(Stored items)
================

-- pv_equiv track=rewrite | github.com/Wizzerinus/advent-of-code-2023 | k.py | count_prefix_sums
-- ===== SOURCE A (Python) =====
-- def count_prefix_sums(count, items):
-- 	ans = []
-- 	j = 0
-- 	for i in range(count):
-- 		while j < len(items) and items[j] < i:
-- 			j = j + 1
-- 		ans.append(j)
-- 	return ans
-- ===== SOURCE B (Python) =====
-- def count_prefix_sums(count, items):
--     # prefix-maximum table + binary search per query
--     P = []
--     for x in items:
--         P.append(x if not P else max(P[-1], x))
--     ans = []
--     for i in range(count):
--         lo, hi = 0, len(P)
--         while lo < hi:
--             mid = (lo + hi) // 2
--             if P[mid] < i:
--                 lo = mid + 1
--             else:
--                 hi = mid
--         ans.append(lo)
--     return ans
-- ===== Notes on version B (the rewrite author's own statement) =====
-- stated objective: alternative
-- what changed: Replaced A's coupled two-pointer sweep (a resumable while-loop advancing j across queries) with a precomputed prefix-maximum table queried independently per i by binary search.
import Mathlib
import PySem

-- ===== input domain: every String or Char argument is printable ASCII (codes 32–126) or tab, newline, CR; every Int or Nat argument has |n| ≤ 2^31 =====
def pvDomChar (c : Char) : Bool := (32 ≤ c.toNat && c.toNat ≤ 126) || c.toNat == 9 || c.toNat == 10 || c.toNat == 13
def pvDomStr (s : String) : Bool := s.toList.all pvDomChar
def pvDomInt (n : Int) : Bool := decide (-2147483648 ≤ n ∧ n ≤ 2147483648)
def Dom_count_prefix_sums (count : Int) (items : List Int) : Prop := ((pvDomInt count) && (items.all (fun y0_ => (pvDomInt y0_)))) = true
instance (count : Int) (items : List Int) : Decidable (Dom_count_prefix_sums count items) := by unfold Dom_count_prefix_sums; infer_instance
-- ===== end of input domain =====

-- B replaces A's coupled two-pointer sweep by a prefix-maximum table queried
-- independently per i with a hand-written binary search (objective: alternative).

-- ===== PORT A =====
-- the inner `while j < len(items) and items[j] < i: j = j + 1` loop;
-- `fuel` only makes the recursion structural (callers pass items.length - j,
-- an upper bound on the remaining iterations), and getD is exact here:
-- the guard ensures j < items.length before the access
def whileA (items : List Int) (i : Int) : Nat → Nat → Nat
  | 0, j => j
  | fuel + 1, j =>
    if j < items.length ∧ items.getD j 0 < i then whileA items i fuel (j + 1) else j

-- one iteration of A's `for i in range(count)` body over the state (ans, j)
def stepA (items : List Int) (st : List Int × Nat) (i : Int) : List Int × Nat :=
  let j := whileA items i (items.length - st.2) st.2
  (st.1 ++ [(j : Int)], j)

def count_prefix_sums (count : Int) (items : List Int) : List Int :=
  ((PySem.List.pyRange 0 count 1).foldl (stepA items) ([], 0)).1

-- ===== PORT B =====
-- `P.append(x if not P else max(P[-1], x))`: running maximum carried as an Option
def pmaxB : List Int → Option Int → List Int
  | [], _ => []
  | x :: xs, none => x :: pmaxB xs (some x)
  | x :: xs, some m => (max m x) :: pmaxB xs (some (max m x))

-- the hand-written `while lo < hi` binary-search loop of Source B; `fuel` only
-- makes the recursion structural (callers pass P.length ≥ hi - lo, an upper
-- bound on the remaining iterations)
def bsearch (P : List Int) (x : Int) : Nat → Nat → Nat → Nat
  | 0, lo, _ => lo
  | fuel + 1, lo, hi =>
    if lo < hi then
      let mid := (lo + hi) / 2
      if P.getD mid 0 < x then bsearch P x fuel (mid + 1) hi else bsearch P x fuel lo mid
    else lo

def count_prefix_sums_alt (count : Int) (items : List Int) : List Int :=
  let P := pmaxB items none
  (PySem.List.pyRange 0 count 1).map (fun i => ((bsearch P i P.length 0 P.length : Nat) : Int))

-- ===== PRECONDITION & SPEC =====
def Spec_count_prefix_sums (count : Int) (items : List Int) (out : List Int) : Prop := out = count_prefix_sums_alt count items
instance (count : Int) (items : List Int) (out : List Int) : Decidable (Spec_count_prefix_sums count items out) := by unfold Spec_count_prefix_sums; infer_instance

-- ===== CLAIM (what is proved, stated in full; the proofs are below) =====
def Claim_equal_count_prefix_sums : Prop := ∀ (count : Int) (items : List Int), Dom_count_prefix_sums count items → Spec_count_prefix_sums count items (count_prefix_sums count items)

-- ===== LEMMAS AND PROOFS =====

-- M items k = max(items[0..k]), the k-th prefix maximum
def M (items : List Int) (k : Nat) : Int := (items.take (k + 1)).foldl max (items.getD 0 0)

-- reference loop: like whileA but testing the prefix maximum instead of items[j]
def fge (items : List Int) (i : Int) (j : Nat) : Nat :=
  if h : j < items.length ∧ M items j < i then fge items i (j + 1) else j
termination_by items.length - j
decreasing_by omega

theorem pmaxB_length (xs : List Int) : ∀ acc, (pmaxB xs acc).length = xs.length := by
  induction xs with
  | nil => intro acc; cases acc <;> rfl
  | cons x t ih => intro acc; cases acc <;> simp [pmaxB, ih]

theorem pmaxB_getD (xs : List Int) : ∀ (m : Int) (k : Nat), k < xs.length →
    (pmaxB xs (some m)).getD k 0 = (xs.take (k + 1)).foldl max m := by
  induction xs with
  | nil => intro m k h; simp at h
  | cons x t ih =>
    intro m k h
    cases k with
    | zero => simp [pmaxB]
    | succ k =>
      simp only [pmaxB, List.getD_cons_succ, List.take_succ_cons, List.foldl_cons]
      exact ih (max m x) k (by simpa using h)

theorem P_eq_M (items : List Int) (k : Nat) (h : k < items.length) :
    (pmaxB items none).getD k 0 = M items k := by
  cases items with
  | nil => simp at h
  | cons x t =>
    cases k with
    | zero => simp [pmaxB, M]
    | succ k =>
      simp only [pmaxB, List.getD_cons_succ, M, List.take_succ_cons, List.foldl_cons,
        List.getD_cons_zero, max_self]
      exact pmaxB_getD t x k (by simpa using h)

theorem M_zero (items : List Int) (h : 0 < items.length) : M items 0 = items.getD 0 0 := by
  cases items with
  | nil => simp at h
  | cons x t => simp [M]

theorem M_succ (items : List Int) (k : Nat) (h : k + 1 < items.length) :
    M items (k + 1) = max (M items k) (items.getD (k + 1) 0) := by
  unfold M
  rw [List.take_add_one, List.foldl_append]
  have : items[k + 1]? = some (items.getD (k + 1) 0) := by
    rw [List.getD_eq_getElem?_getD, List.getElem?_eq_getElem h]; simp
  rw [this]
  simp

theorem M_mono (items : List Int) (k k' : Nat) (hkk : k ≤ k') (h : k' < items.length) :
    M items k ≤ M items k' := by
  induction k' with
  | zero => simp [Nat.le_zero.mp hkk]
  | succ k' ih =>
    rcases Nat.lt_or_ge k (k' + 1) with hlt | hge
    · have : M items k ≤ M items k' := ih (by omega) (by omega)
      rw [M_succ items k' h]
      exact le_trans this (le_max_left _ _)
    · have : k = k' + 1 := by omega
      simp [this]

theorem item_le_M (items : List Int) (k : Nat) (h : k < items.length) :
    items.getD k 0 ≤ M items k := by
  cases k with
  | zero => rw [M_zero items h]
  | succ k => rw [M_succ items k h]; exact le_max_right _ _

-- under the invariant “all prefix maxima before j are < i”, testing items[j] and
-- testing M j agree, so A's while-loop and the reference loop run in lockstep
theorem lockstep (items : List Int) (i : Int) :
    ∀ (fuel j : Nat), items.length - j ≤ fuel → (∀ k, k < j → M items k < i) →
    whileA items i fuel j = fge items i j := by
  intro fuel
  induction fuel with
  | zero =>
    intro j hd hH
    have hj : ¬ j < items.length := by omega
    rw [whileA, fge, dif_neg (fun h => hj h.1)]
  | succ fuel ih =>
    intro j hd hH
    rw [whileA, fge]
    by_cases hj : j < items.length
    · have hiff : items.getD j 0 < i ↔ M items j < i := by
        constructor
        · intro hx
          cases j with
          | zero => rwa [M_zero items hj]
          | succ j =>
            rw [M_succ items j hj]
            exact max_lt (hH j (by omega)) hx
        · intro hm
          exact lt_of_le_of_lt (item_le_M items j hj) hm
      by_cases hx : M items j < i
      · rw [if_pos ⟨hj, hiff.mpr hx⟩, dif_pos ⟨hj, hx⟩]
        refine ih (j + 1) (by omega) ?_
        intro k hk
        rcases Nat.lt_or_ge k j with h1 | h1
        · exact hH k h1
        · have hkj : k = j := by omega
          rw [hkj]; exact hx
      · rw [if_neg (fun h => hx (hiff.mp h.2)), dif_neg (fun h => hx h.2)]
    · rw [if_neg (fun h => hj h.1), dif_neg (fun h => hj h.1)]

theorem fge_props (items : List Int) (i : Int) :
    ∀ (d j : Nat), items.length - j ≤ d → j ≤ items.length →
    (j ≤ fge items i j ∧ fge items i j ≤ items.length ∧
     (∀ k, j ≤ k → k < fge items i j → M items k < i) ∧
     (fge items i j < items.length → ¬ M items (fge items i j) < i)) := by
  intro d
  induction d with
  | zero =>
    intro j hd hjle
    have hj : ¬ j < items.length := by omega
    rw [fge, dif_neg (fun h => hj h.1)]
    exact ⟨le_refl _, hjle,
      fun k h1 h2 => absurd h2 (by omega),
      fun h => absurd h hj⟩
  | succ d ih =>
    intro j hd hjle
    rw [fge]
    by_cases hc : j < items.length ∧ M items j < i
    · rw [dif_pos hc]
      obtain ⟨h1, h2, h3, h4⟩ := ih (j + 1) (by omega) (by omega)
      refine ⟨by omega, h2, ?_, h4⟩
      intro k hk1 hk2
      rcases Nat.lt_or_ge k (j + 1) with h | h
      · have hkj : k = j := by omega
        rw [hkj]; exact hc.2
      · exact h3 k h hk2
    · rw [dif_neg hc]
      exact ⟨le_refl _, hjle,
        fun k h1 h2 => absurd h2 (by omega),
        fun hlt hm => hc ⟨hlt, hm⟩⟩

-- the characterisation (≤ n, all before it < i, not < i at it) is unique
theorem char_unique (items : List Int) (i : Int) (r1 r2 : Nat)
    (h1 : r1 ≤ items.length) (h2 : ∀ k, k < r1 → M items k < i)
    (h3 : r1 < items.length → ¬ M items r1 < i)
    (h1' : r2 ≤ items.length) (h2' : ∀ k, k < r2 → M items k < i)
    (h3' : r2 < items.length → ¬ M items r2 < i) : r1 = r2 := by
  rcases Nat.lt_trichotomy r1 r2 with h | h | h
  · exact absurd (h2' r1 h) (h3 (by omega))
  · exact h
  · exact absurd (h2 r2 h) (h3' (by omega))

theorem fge_eq_zero (items : List Int) (i : Int) (j : Nat) (hj : j ≤ items.length)
    (hH : ∀ k, k < j → M items k < i) : fge items i j = fge items i 0 := by
  obtain ⟨a1, a2, a3, a4⟩ := fge_props items i (items.length - j) j (le_refl _) hj
  obtain ⟨b1, b2, b3, b4⟩ := fge_props items i items.length 0 (by omega) (by omega)
  refine char_unique items i _ _ a2 ?_ a4 b2 (fun k hk => b3 k (by omega) hk) b4
  intro k hk
  rcases Nat.lt_or_ge k j with h | h
  · exact hH k h
  · exact a3 k h hk

theorem bsearch_correct (items : List Int) (i : Int) :
    ∀ (fuel lo hi : Nat), hi - lo ≤ fuel → lo ≤ fge items i 0 → fge items i 0 ≤ hi →
    hi ≤ items.length → bsearch (pmaxB items none) i fuel lo hi = fge items i 0 := by
  intro fuel
  induction fuel with
  | zero =>
    intro lo hi hd hlo hhi hn
    rw [bsearch]
    omega
  | succ fuel ih =>
    intro lo hi hd hlo hhi hn
    rw [bsearch]
    by_cases hc : lo < hi
    · simp only [hc, if_true]
      obtain ⟨b1, b2, b3, b4⟩ := fge_props items i items.length 0 (by omega) (by omega)
      have hmid : (lo + hi) / 2 < items.length := by omega
      rw [P_eq_M items _ hmid]
      by_cases hm : M items ((lo + hi) / 2) < i
      · simp only [hm, if_true]
        have hg : (lo + hi) / 2 < fge items i 0 := by
          by_contra hle
          have hle : fge items i 0 ≤ (lo + hi) / 2 := Nat.le_of_not_lt hle
          have hfn : fge items i 0 < items.length := by omega
          exact (b4 hfn) (lt_of_le_of_lt (M_mono items _ _ hle hmid) hm)
        exact ih ((lo + hi) / 2 + 1) hi (by omega) (by omega) hhi hn
      · simp only [hm, if_false]
        have hg : fge items i 0 ≤ (lo + hi) / 2 := by
          by_contra hgt
          exact hm (b3 _ (by omega) (Nat.lt_of_not_le hgt))
        exact ih lo ((lo + hi) / 2) (by omega) hlo hg (by omega)
    · simp only [hc, if_false]
      omega

theorem foldA (items : List Int) (b : Int) :
    ∀ (d : Nat) (a : Int) (j : Nat) (ans : List Int), (b - a).toNat ≤ d →
    j ≤ items.length → (∀ k, k < j → M items k < a) →
    ((PySem.List.pyRange a b 1).foldl (stepA items) (ans, j)).1 =
      ans ++ (PySem.List.pyRange a b 1).map (fun i => ((fge items i 0 : Nat) : Int)) := by
  intro d
  induction d with
  | zero =>
    intro a j ans hd hj hH
    rw [PySem.List.pyRange_one_eq_nil (by omega)]
    simp
  | succ d ih =>
    intro a j ans hd hj hH
    by_cases hab : a < b
    · rw [PySem.List.pyRange_one_cons hab]
      simp only [List.foldl_cons, List.map_cons]
      have hw : whileA items a (items.length - j) j = fge items a 0 := by
        rw [lockstep items a (items.length - j) j (le_refl _) hH]
        exact fge_eq_zero items a j hj hH
      obtain ⟨b1, b2, b3, b4⟩ := fge_props items a items.length 0 (by omega) (by omega)
      have := ih (a + 1) (fge items a 0) (ans ++ [((fge items a 0 : Nat) : Int)])
        (by omega) b2
        (fun k hk => lt_trans (b3 k (by omega) hk) (by omega))
      simp only [stepA, hw]
      rw [this, List.append_assoc]
      rfl
    · rw [PySem.List.pyRange_one_eq_nil (by omega)]
      simp

-- ===== VERDICT (by name: the statement is the Claim_ definition above) =====
theorem count_prefix_sums_spec : Claim_equal_count_prefix_sums := by
  intro count items _
  unfold Spec_count_prefix_sums count_prefix_sums count_prefix_sums_alt
  rw [foldA items count ((count - 0).toNat) 0 0 [] (le_refl _) (by omega) (by omega)]
  simp only [List.nil_append]
  apply List.map_congr_left
  intro i hi
  congr 1
  rw [pmaxB_length items none]
  exact (bsearch_correct items i items.length 0 items.length (by omega) (by omega)
    (fge_props items i items.length 0 (by omega) (by omega)).2.1 (le_refl _)).symm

================

EXERCISE: Your answer must be a single number: how many lines of the records contain the word "unfold".

RESULT FOR THIS EXERCISE: 4